Abstract

In cognitive radio networks, it is desirable to determine radio spectrum usage in frequency, time, and spatial domains. Spectrum data improves cognitive radio network planning, sensing, routing, and security. Due to cost concerns, spectrum monitors are deployed sparsely in space, spectrum usage at nearby locations can be modeled for use in these applications. Previous work using neural networks for spatial spectrum prediction involved prior knowledge of transmitter locations as input to the models. In practical scenarios, the prior knowledge is not available. Hence, this work considers prediction of the spatial spectrum without knowing the transmitter location information. The prediction task is achieved by using a specialized recurrent neural network known as Cellular Simultaneous Recurrent Network (CSRN). Our investigation shows the proposed recurrent neural network operates in real-time and is generalized to offer spectrum estimations without further changes to the network, even when a transmitter location is changed.
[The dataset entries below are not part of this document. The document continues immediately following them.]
-- pv_equiv track=rewrite | github.com/Nenogzar/Academy_SoftUni | fundamentals_python/lectures/28-29_Text Processing/02_Text Processing - Exercise/Exercise/10_winning_ticket.py | get_max_in_a_row
-- ===== SOURCE A (Python) =====
-- def get_max_in_a_row(string, symbol):
--     next_, current = 0, 0
--     for x in range(len(string)):
--         if string[x] == symbol:
--             next_ += 1
--             if x == len(string) - 1:
--                 if current < next_:
--                     current = next_
--         else:
--             if current < next_:
--                 current = next_
--             next_ = 0
--     return current
-- ===== SOURCE B (Python) =====
-- def get_max_in_a_row(string, symbol):
--     # Run-length decomposition: collect the lengths of maximal runs of
--     # identical characters that equal symbol, then take their maximum.
--     runs = []
--     rest = string
--     while rest:
--         c = rest[0]
--         k = 1
--         while k < len(rest) and rest[k] == c:
--             k += 1
--         if c == symbol:
--             runs.append(k)
--         rest = rest[k:]
--     return max(runs, default=0)
-- ===== Notes on version B (the rewrite author's own statement) =====
-- stated objective: alternative
-- what changed: Replaced the positional counter loop with its end-of-string special case by a run-length decomposition: scan maximal runs of identical characters, collect the lengths of the runs equal to symbol, and return their maximum with default 0.
import Mathlib
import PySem

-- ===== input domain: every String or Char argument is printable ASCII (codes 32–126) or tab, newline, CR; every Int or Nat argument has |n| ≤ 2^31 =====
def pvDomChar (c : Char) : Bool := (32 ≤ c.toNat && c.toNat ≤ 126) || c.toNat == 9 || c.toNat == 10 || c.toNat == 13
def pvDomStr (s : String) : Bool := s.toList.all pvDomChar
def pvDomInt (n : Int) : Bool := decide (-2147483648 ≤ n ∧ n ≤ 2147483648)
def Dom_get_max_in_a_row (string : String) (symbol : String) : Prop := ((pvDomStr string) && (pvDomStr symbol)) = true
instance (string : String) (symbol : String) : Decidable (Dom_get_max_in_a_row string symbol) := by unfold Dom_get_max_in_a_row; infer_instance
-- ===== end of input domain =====

-- B replaces A's positional counter loop (with its end-of-string special case) by a
-- run-length decomposition followed by a maximum with default 0 (alternative algorithm, not faster).

-- ===== PORT A =====
-- Python's string[x] is a 1-char string compared to symbol; exact as [c] = symbol.toList.
def get_max_in_a_row (string : String) (symbol : String) : Int :=
  let s := string.toList
  let n : Int := (s.length : Int)
  let st := (PySem.List.pyRange 0 n 1).foldl (fun (st : Int × Int) x =>
    if [PySem.List.pyGetD s x 'a'] = symbol.toList then
      (st.1 + 1, if x = n - 1 then (if st.2 < st.1 + 1 then st.1 + 1 else st.2) else st.2)
    else
      (0, if st.2 < st.1 then st.1 else st.2)) (0, 0)
  st.2

-- ===== PORT B =====
-- The outer while loop of Source B: one recursive step per maximal run of identical chars.
def pvRunsB (symbol : List Char) : List Char → List Int
  | [] => []
  | c :: rest =>
      let k : Int := 1 + (rest.takeWhile (· == c)).length
      let tail := rest.dropWhile (· == c)
      (if [c] = symbol then [k] else []) ++ pvRunsB symbol tail
  termination_by l => l.length
  decreasing_by simpa using Nat.lt_succ_of_le (List.length_dropWhile_le _ _)

def get_max_in_a_row_alt (string : String) (symbol : String) : Int :=
  let runs := pvRunsB symbol.toList string.toList
  (PySem.List.max? runs (fun y => y)).getD 0

-- ===== PRECONDITION & SPEC =====
def Spec_get_max_in_a_row (string : String) (symbol : String) (out : Int) : Prop := out = get_max_in_a_row_alt string symbol
instance (string : String) (symbol : String) (out : Int) : Decidable (Spec_get_max_in_a_row string symbol out) := by unfold Spec_get_max_in_a_row; infer_instance

-- ===== CLAIM (what is proved, stated in full; the proofs are below) =====
def Claim_equal_get_max_in_a_row : Prop := ∀ (string : String) (symbol : String), Dom_get_max_in_a_row string symbol → Spec_get_max_in_a_row string symbol (get_max_in_a_row string symbol)

-- ===== LEMMAS AND PROOFS =====

-- Structural version of A's loop (rest = [] replaces the x = n-1 test).
def pvALoop (sym : List Char) : List Char → Int × Int → Int
  | [], st => st.2
  | c :: rest, st =>
      if [c] = sym then
        let next' := st.1 + 1
        pvALoop sym rest (next', if rest = [] then (if st.2 < next' then next' else st.2) else st.2)
      else
        pvALoop sym rest (0, if st.2 < st.1 then st.1 else st.2)


lemma pv_bridge (sym : List Char) (s : List Char) : ∀ (suf pre : List Char) (st : Int × Int), s = pre ++ suf →
    ((PySem.List.pyRange (pre.length : Int) (s.length : Int) 1).foldl (fun (st : Int × Int) x =>
      if [PySem.List.pyGetD s x 'a'] = sym then
        (st.1 + 1, if x = (s.length : Int) - 1 then (if st.2 < st.1 + 1 then st.1 + 1 else st.2) else st.2)
      else
        (0, if st.2 < st.1 then st.1 else st.2)) st).2 = pvALoop sym suf st := by
  intro suf
  induction suf with
  | nil =>
    intro pre st h
    rw [PySem.List.pyRange_one_eq_nil (by simp [h])]
    rfl
  | cons c rest ih =>
    intro pre st h
    have hlt : (pre.length : Int) < (s.length : Int) := by simp [h]
    rw [PySem.List.pyRange_one_cons hlt, List.foldl_cons]
    have hget : PySem.List.pyGetD s (pre.length : Int) 'a' = c := by
      simp [h, PySem.List.pyGetD_natCast, List.getD]
    have hlast : ((pre.length : Int) = (s.length : Int) - 1) ↔ rest = [] := by
      subst h
      constructor
      · intro he
        have : rest.length = 0 := by simp at he; omega
        exact List.eq_nil_of_length_eq_zero this
      · intro he; subst he; simp
    have hnext : ((pre.length : Int) + 1) = (((pre ++ [c]).length : Int)) := by simp
    rw [hget, hnext]
    rw [ih (pre ++ [c]) _ (by simp [h])]
    by_cases hm : [c] = sym
    · by_cases hr : rest = []
      · simp [pvALoop, hm, hr, hlast.mpr hr]
      · have : ¬ ((pre.length : Int) = (s.length : Int) - 1) := fun hx => hr (hlast.mp hx)
        simp [pvALoop, hm, hr, this]
    · simp [pvALoop, hm]

lemma pv_if_max (a b : Int) : (if a < b then b else a) = max a b := by
  split <;> omega

lemma pv_nonmatch_run (sym : List Char) (c : Char) (hc : ¬ [c] = sym) :
    ∀ (j : ℕ) (tail : List Char) (next current : Int), 1 ≤ j → 0 ≤ next → 0 ≤ current →
    pvALoop sym (List.replicate j c ++ tail) (next, current) = pvALoop sym tail (0, max current next) := by
  intro j
  induction j with
  | zero => omega
  | succ j ih =>
    intro tail next current _ hn hcur
    rw [List.replicate_succ, List.cons_append]
    simp only [pvALoop, hc, if_false, pv_if_max]
    by_cases hj : j = 0
    · subst hj; simp
    · rw [ih tail 0 (max current next) (by omega) le_rfl (by omega)]
      congr 2
      exact max_eq_left (le_max_of_le_left hcur)

lemma pv_match_run (sym : List Char) (c : Char) (hc : [c] = sym) :
    ∀ (j : ℕ) (tail : List Char) (next current : Int), 1 ≤ j → 0 ≤ next → 0 ≤ current →
    tail.head? ≠ some c →
    pvALoop sym (List.replicate j c ++ tail) (next, current) =
      pvALoop sym tail (0, max current (next + j)) := by
  intro j
  induction j with
  | zero => omega
  | succ j ih =>
    intro tail next current _ hn hcur htail
    rw [List.replicate_succ, List.cons_append]
    by_cases hj : j = 0
    · subst hj
      simp only [List.replicate_zero, List.nil_append]
      cases tail with
      | nil =>
        simp only [pvALoop, hc, if_true]
        push_cast
        split <;> omega
      | cons c' t' =>
        have hc' : ¬ [c'] = sym := by
          intro h
          rw [← hc] at h
          simp only [List.cons.injEq, and_true] at h
          exact htail (by simp [h])
        simp only [pvALoop, hc, if_true, reduceCtorEq, if_false, hc', pv_if_max]
        congr 2
        push_cast
        omega
    · have hne : ¬ (List.replicate j c ++ tail = []) := by
        simp [List.replicate_eq_nil_iff, hj]
      simp only [pvALoop, hc, if_true, hne, if_false]
      rw [ih tail (next + 1) current (by omega) (by omega) hcur htail]
      congr 2
      push_cast
      omega

lemma pv_head_dropWhile (c : Char) : ∀ (rest : List Char), (rest.dropWhile (· == c)).head? ≠ some c := by
  intro rest
  induction rest with
  | nil => simp
  | cons a t ih =>
    by_cases h : (a == c) = true
    · simpa [List.dropWhile_cons, h] using ih
    · simp only [List.dropWhile_cons, h]
      simp only [Bool.false_eq_true, if_false, List.head?_cons, ne_eq, Option.some.injEq]
      intro he
      exact h (by simp [he])

lemma pv_run_split (c : Char) (rest : List Char) :
    c :: rest = List.replicate ((rest.takeWhile (· == c)).length + 1) c ++ rest.dropWhile (· == c) := by
  have hrep : rest.takeWhile (· == c) = List.replicate (rest.takeWhile (· == c)).length c := by
    apply List.eq_replicate_of_mem
    intro b hb
    have := List.mem_takeWhile_imp hb
    simpa using this
  calc c :: rest = c :: (rest.takeWhile (· == c) ++ rest.dropWhile (· == c)) := by
        rw [List.takeWhile_append_dropWhile]
    _ = (c :: List.replicate (rest.takeWhile (· == c)).length c) ++ rest.dropWhile (· == c) := by
        rw [← hrep]; rfl
    _ = _ := by rw [← List.replicate_succ]

lemma pvRunsB_cons (sym : List Char) (c : Char) (rest : List Char) :
    pvRunsB sym (c :: rest) =
      (if [c] = sym then [(1 + ((rest.takeWhile (· == c)).length : Int))] else []) ++
        pvRunsB sym (rest.dropWhile (· == c)) := by
  rw [pvRunsB]

lemma pvRunsB_pos (sym : List Char) (s : List Char) : ∀ x ∈ pvRunsB sym s, 1 ≤ x := by
  induction s using pvRunsB.induct with
  | case1 => intro x hx; rw [pvRunsB] at hx; simp at hx
  | case2 c rest tail ih =>
    intro x hx
    rw [pvRunsB_cons] at hx
    rcases List.mem_append.mp hx with h1 | h2
    · split at h1
      · simp at h1; subst h1; omega
      · simp at h1
    · exact ih x h2

lemma pv_main (sym : List Char) (s : List Char) : ∀ (current : Int), 0 ≤ current →
    pvALoop sym s (0, current) = (pvRunsB sym s).foldl max current := by
  induction s using pvRunsB.induct with
  | case1 => intro current _; rw [pvRunsB]; rfl
  | case2 c rest tail ih =>
    intro current hcur
    have hhead := pv_head_dropWhile c rest
    rw [pvRunsB_cons]
    by_cases hm : [c] = sym
    · conv_lhs => rw [pv_run_split c rest]
      rw [pv_match_run sym c hm _ _ 0 current (by omega) le_rfl hcur hhead]
      simp only [hm, if_true, List.singleton_append, List.foldl_cons]
      rw [ih _ (le_max_of_le_left hcur)]
      congr 1
      push_cast
      omega
    · conv_lhs => rw [pv_run_split c rest]
      rw [pv_nonmatch_run sym c hm _ _ 0 current (by omega) le_rfl hcur]
      simp only [hm, if_false, List.nil_append]
      rw [max_eq_left hcur]
      exact ih current hcur

lemma pv_max_foldl (rs : List Int) (h : ∀ x ∈ rs, 1 ≤ x) :
    rs.foldl max 0 = (PySem.List.max? rs (fun y => y)).getD 0 := by
  cases rs with
  | nil => rfl
  | cons x t =>
    rw [PySem.List.max?_id_cons]
    simp only [Option.getD_some, List.foldl_cons]
    congr 1
    have : (1:Int) ≤ x := h x (by simp)
    omega

-- ===== VERDICT (by name: the statement is the Claim_ definition above) =====
theorem get_max_in_a_row_spec : Claim_equal_get_max_in_a_row := by
  intro string symbol _
  unfold Spec_get_max_in_a_row get_max_in_a_row get_max_in_a_row_alt
  have hb := pv_bridge symbol.toList string.toList string.toList [] (0, 0) rfl
  simp only [List.length_nil, Nat.cast_zero] at hb
  rw [hb, pv_main symbol.toList string.toList 0 le_rfl,
      pv_max_foldl _ (pvRunsB_pos _ _)]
The experiments are conducted in a challenging indoor environment to assess the performance in a practical scenario. Our results suggest the CSRN can learn efficiently to predict signal across an indoor space while transmitters move to different locations. We perform a performance comparison of our proposed technique with an MLP based estimation method. Our analysis further suggests that the CSRN achieves comparable prediction accuracy to that of the MLP based method. The major advantage of the proposed CSRN based method is the ability to perform prediction from new radio configurations without retraining the network, and, hence is more suitable for a real-time practical environment.